Endings of military operations also are not clearly marked. No peace treaty followed the surrender of Germany in World War II or the truce in Korea in 1953. The Vietnam War ended with a treaty, but one the North Vietnamese promptly violated. Despite a decisive tactical victory for the United States, the confused political and diplomatic situation after the Gulf War continued to simmer, with United Nations resolutions and arms inspection programs in shambles and economic embargoes rapidly disappearing. The renewal of the war with Iraq in March 2003 resolved many of the problems of a still-dangerous regime at the cost of creating a host of others. While changes in the nature of warfare have affected the conduct of war and the role of the military and society in it, participation in organized violence in all its forms is still a vital component of military history that must be studied. Not only must the causes, conduct, and consequences of a war be analyzed, but as the line between war and peace becomes more indistinct, the periods between the wars require renewed interest from students of military history.

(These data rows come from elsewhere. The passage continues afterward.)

-- pv_equiv track=rewrite | github.com/tomconte/tetrice | tools/encode_phc25.py | find_good_mask
-- ===== SOURCE A (Python) =====
-- def find_good_mask(binary_data):
--     """Find XOR mask that eliminates consecutive zeros."""
--     for mask in range(1, 256):
--         has_consecutive_zeros = False
--         previous_byte = None
--
--         for byte in binary_data:
--             encoded_byte = byte ^ mask
--
--             if encoded_byte == 0x00 and previous_byte == 0x00:
--                 has_consecutive_zeros = True
--                 break
--
--             previous_byte = encoded_byte
--
--         if not has_consecutive_zeros:
--             return mask
--
--     return None
-- ===== SOURCE B (Python) =====
-- def find_good_mask(binary_data):
--     """Find XOR mask that eliminates consecutive zeros."""
--     bad = {a for a, b in zip(binary_data, binary_data[1:]) if a == b}
--     for mask in range(1, 256):
--         if mask not in bad:
--             return mask
--     return None
-- ===== Notes on version B (the rewrite author's own statement) =====
-- stated objective: simpler
-- what changed: Instead of rescanning the whole data for each of the 255 candidate masks, B collects in one pass the set of values of adjacent equal byte pairs (the only masks that can produce consecutive zeros) and returns the smallest mask in 1..255 not in that set.
import Mathlib
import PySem

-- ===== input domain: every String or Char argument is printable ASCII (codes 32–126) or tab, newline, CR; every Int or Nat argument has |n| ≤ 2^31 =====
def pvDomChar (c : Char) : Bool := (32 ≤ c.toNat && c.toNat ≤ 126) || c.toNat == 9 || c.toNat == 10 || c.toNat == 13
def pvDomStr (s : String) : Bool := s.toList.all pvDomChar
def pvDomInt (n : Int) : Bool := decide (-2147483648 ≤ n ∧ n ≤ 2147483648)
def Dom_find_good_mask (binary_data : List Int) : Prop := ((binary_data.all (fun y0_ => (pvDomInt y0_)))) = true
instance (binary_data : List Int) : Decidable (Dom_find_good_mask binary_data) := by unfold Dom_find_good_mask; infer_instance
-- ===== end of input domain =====

-- B replaces the per-mask rescan with one pass collecting the values of adjacent equal byte pairs, then picks the smallest mask in 1..255 not among them (objective: simpler).


-- ===== PORT A =====
-- inner loop of A: 'for byte in binary_data: …' with state previous_byte; returns has_consecutive_zeros
def pvAInner (mask : Int) : List Int → Option Int → Bool
  | [], _ => false
  | b :: rest, prev =>
    let encoded := PySem.Int.bxor b mask
    if encoded = 0 ∧ prev = some 0 then true else pvAInner mask rest (some encoded)

-- outer loop of A: 'for mask in range(1, 256): … if not has_consecutive_zeros: return mask'
def pvAOuter (binary_data : List Int) : List Int → Option Int
  | [] => none
  | m :: ms => if pvAInner m binary_data none = false then some m else pvAOuter binary_data ms

def find_good_mask (binary_data : List Int) : Option Int :=
  pvAOuter binary_data (PySem.List.pyRange 1 256 1)

-- ===== PORT B =====
-- the set comprehension {a for a, b in zip(data, data[1:]) if a == b}
def pvBad (binary_data : List Int) : PySem.Set Int :=
  PySem.Set.ofList
    (((binary_data.zip (binary_data.drop 1)).filter (fun p => p.1 == p.2)).map Prod.fst)

-- 'for mask in range(1, 256): if mask not in bad: return mask'
def pvBLoop (bad : PySem.Set Int) : List Int → Option Int
  | [] => none
  | m :: ms => if ¬ (PySem.Set.contains bad m = true) then some m else pvBLoop bad ms

def find_good_mask_alt (binary_data : List Int) : Option Int :=
  pvBLoop (pvBad binary_data) (PySem.List.pyRange 1 256 1)

-- ===== PRECONDITION & SPEC =====
def Spec_find_good_mask (binary_data : List Int) (out : Option Int) : Prop := out = find_good_mask_alt binary_data
instance (binary_data : List Int) (out : Option Int) : Decidable (Spec_find_good_mask binary_data out) := by unfold Spec_find_good_mask; infer_instance

-- ===== CLAIM (what is proved, stated in full; the proofs are below) =====
def Claim_equal_find_good_mask : Prop := ∀ (binary_data : List Int), Dom_find_good_mask binary_data → Spec_find_good_mask binary_data (find_good_mask binary_data)

-- ===== LEMMAS AND PROOFS =====

theorem pv_bxor_eq_zero (a m : Int) : PySem.Int.bxor a m = 0 ↔ a = m := by
  simp only [PySem.Int.bxor]
  split_ifs with ha hb hb
  · constructor
    · intro h
      have := Nat.xor_eq_zero_iff.mp (by exact_mod_cast h)
      omega
    · rintro rfl; simp
  · constructor
    · intro h; omega
    · intro h; omega
  · constructor
    · intro h; omega
    · intro h; omega
  · constructor
    · intro h
      have := Nat.xor_eq_zero_iff.mp (by exact_mod_cast h)
      omega
    · rintro rfl; simp

theorem pvAInner_iff (m : Int) (bs : List Int) (prev : Option Int) :
    pvAInner m bs prev = true ↔
      ((prev = some 0 ∧ bs.head? = some m) ∨
        ∃ p ∈ bs.zip (bs.drop 1), p.1 = m ∧ p.2 = m) := by
  induction bs generalizing prev with
  | nil => simp [pvAInner]
  | cons b rest ih =>
    cases rest with
    | nil =>
      simp [pvAInner, pv_bxor_eq_zero, and_comm]
    | cons c rest' =>
      rw [pvAInner]
      simp only [List.drop_succ_cons, List.drop_zero, List.zip_cons_cons, List.head?_cons]
      by_cases hb : PySem.Int.bxor b m = 0 ∧ prev = some 0
      · rw [if_pos hb]
        have hbm : b = m := (pv_bxor_eq_zero b m).mp hb.1
        simp [hb.2, hbm]
      · rw [if_neg hb]
        rw [ih (some (PySem.Int.bxor b m))]
        constructor
        · rintro (⟨h0, hc⟩ | ⟨p, hp, h⟩)
          · have hbm : b = m := (pv_bxor_eq_zero b m).mp (by injection h0)
            refine Or.inr ⟨(b, c), List.mem_cons_self, hbm, by simpa using hc⟩
          · refine Or.inr ⟨p, List.mem_cons_of_mem _ (by simpa using hp), h⟩
        · rintro (⟨h0, hc⟩ | ⟨p, hp, h1, h2⟩)
          · exact absurd ⟨(pv_bxor_eq_zero b m).mpr (by simpa using hc), h0⟩ hb
          · rcases List.mem_cons.mp hp with rfl | hp'
            · simp only at h1 h2
              exact Or.inl ⟨by simp [h1], by simp [h2]⟩
            · exact Or.inr ⟨p, by simpa using hp', h1, h2⟩

theorem pv_inner_eq_contains (bs : List Int) (m : Int) :
    pvAInner m bs none = PySem.Set.contains (pvBad bs) m := by
  rcases h : PySem.Set.contains (pvBad bs) m with _ | _
  · rw [Bool.eq_false_iff]
    intro hc
    rcases (pvAInner_iff m bs none).mp hc with ⟨h0, _⟩ | ⟨p, hp, h1, h2⟩
    · simp at h0
    · have hm : m ∈ pvBad bs := by
        rw [pvBad, PySem.Set.mem_ofList]
        exact List.mem_map.mpr ⟨p, List.mem_filter.mpr ⟨hp, by simp [h1, h2]⟩, h1⟩
      rw [(PySem.Set.contains_iff _ _).mpr hm] at h
      exact Bool.noConfusion h
  · have hm : m ∈ pvBad bs := (PySem.Set.contains_iff _ _).mp h
    rw [pvBad, PySem.Set.mem_ofList] at hm
    rcases List.mem_map.mp hm with ⟨p, hpf, hfst⟩
    rcases List.mem_filter.mp hpf with ⟨hp, heq⟩
    refine (pvAInner_iff m bs none).mpr (Or.inr ⟨p, hp, hfst, ?_⟩)
    have h12 : p.1 = p.2 := by simpa using heq
    omega

theorem pv_loops_eq (bs : List Int) (ms : List Int) :
    pvAOuter bs ms = pvBLoop (pvBad bs) ms := by
  induction ms with
  | nil => rfl
  | cons m ms ih =>
    rw [pvAOuter, pvBLoop, pv_inner_eq_contains, ih]
    rcases PySem.Set.contains (pvBad bs) m with _ | _ <;> simp

-- ===== VERDICT (by name: the statement is the Claim_ definition above) =====
theorem find_good_mask_spec : Claim_equal_find_good_mask := by
  intro bs _
  show find_good_mask bs = find_good_mask_alt bs
  rw [find_good_mask, find_good_mask_alt, pv_loops_eq]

Besides war in the broad sense, there is another major facet that military history must address and that military historians of this generation have found more and more integral to their subject. That is the study of the military as an institution and a manifestation of state power. The way in which a state organizes for violence and the multifaceted effects of that effort are critical to understanding war and its impact on the society of which the military is often but a reflection. To apply force, societies organize armies. Reflecting the national culture and varying in their impact on it, armies are institutions, social entities in themselves. Some armies have close relations with the societies from which they are drawn; others are a class apart. For example, during much of U.S. history the Army was scattered in frontier posts and physically isolated from the rest of society. But in the period since World War II, civil-military relations have been close. As institutions, armies take form and character. Their institutional outlines are manifested in a number of ways, some overt, some subtle: organization and administration, system of training, mode of supply, planning for mobilization and the conduct of war, methods of fighting on the battlefield, weaponry and utilization of technology, system of command and control, selection of manpower and leaders, and relations with the civilian population and authorities. The whole host of policies, doctrines, customs, traditions, values, and practices that have grown up about armies is an important part of the institutional story. The impact of the selective service system (the draft) on many aspects of American life in this century is in itself a significant story. Its ending, for all intents and purposes, in 1973 and the creation of the all-volunteer Army has equal and far-reaching significance. Many elements of that significance are still not yet fully revealed.

The Army Seal

The Army Seal was used originally during the American Revolution to authenticate documents. It displayed the designation “War Office,” which was synonymous with Headquarters of the Army, and the Roman date MDCCLXXVIII (1778) the first time it was used. It remained unchanged until 1974, when the War Office banner was replaced with “Department of the Army” and the date was changed to 1775, the year in which the Army was established. The seal embodies the Army’s ideals of loyalty, vigilance, perseverance, truth, courage, zeal, fortitude, remembrance, determination, constancy, achievement, dignity, and honor.

All the facets of change in the military as an institution thus represent histories in themselves and reflect other changes in the nature of warfare, technology, and a country’s internal development and external responsibilities. A shift in one component will inevitably have an impact on the institutional structure. For example, a fundamental change in weaponry, equipment, or technology, be it the adoption of gunpowder, the rifled musket, the airplane, the tank, the atomic bomb, night-vision devices, or precision-guided munitions, will inevitably affect the traditional modes of fighting and reverberate throughout the institutional framework. The phenomenon of cultural lag evident in other human institutions also applies to military organizations, and some armies have been slower to adopt changes than others, often with fatal results in the test of battle. 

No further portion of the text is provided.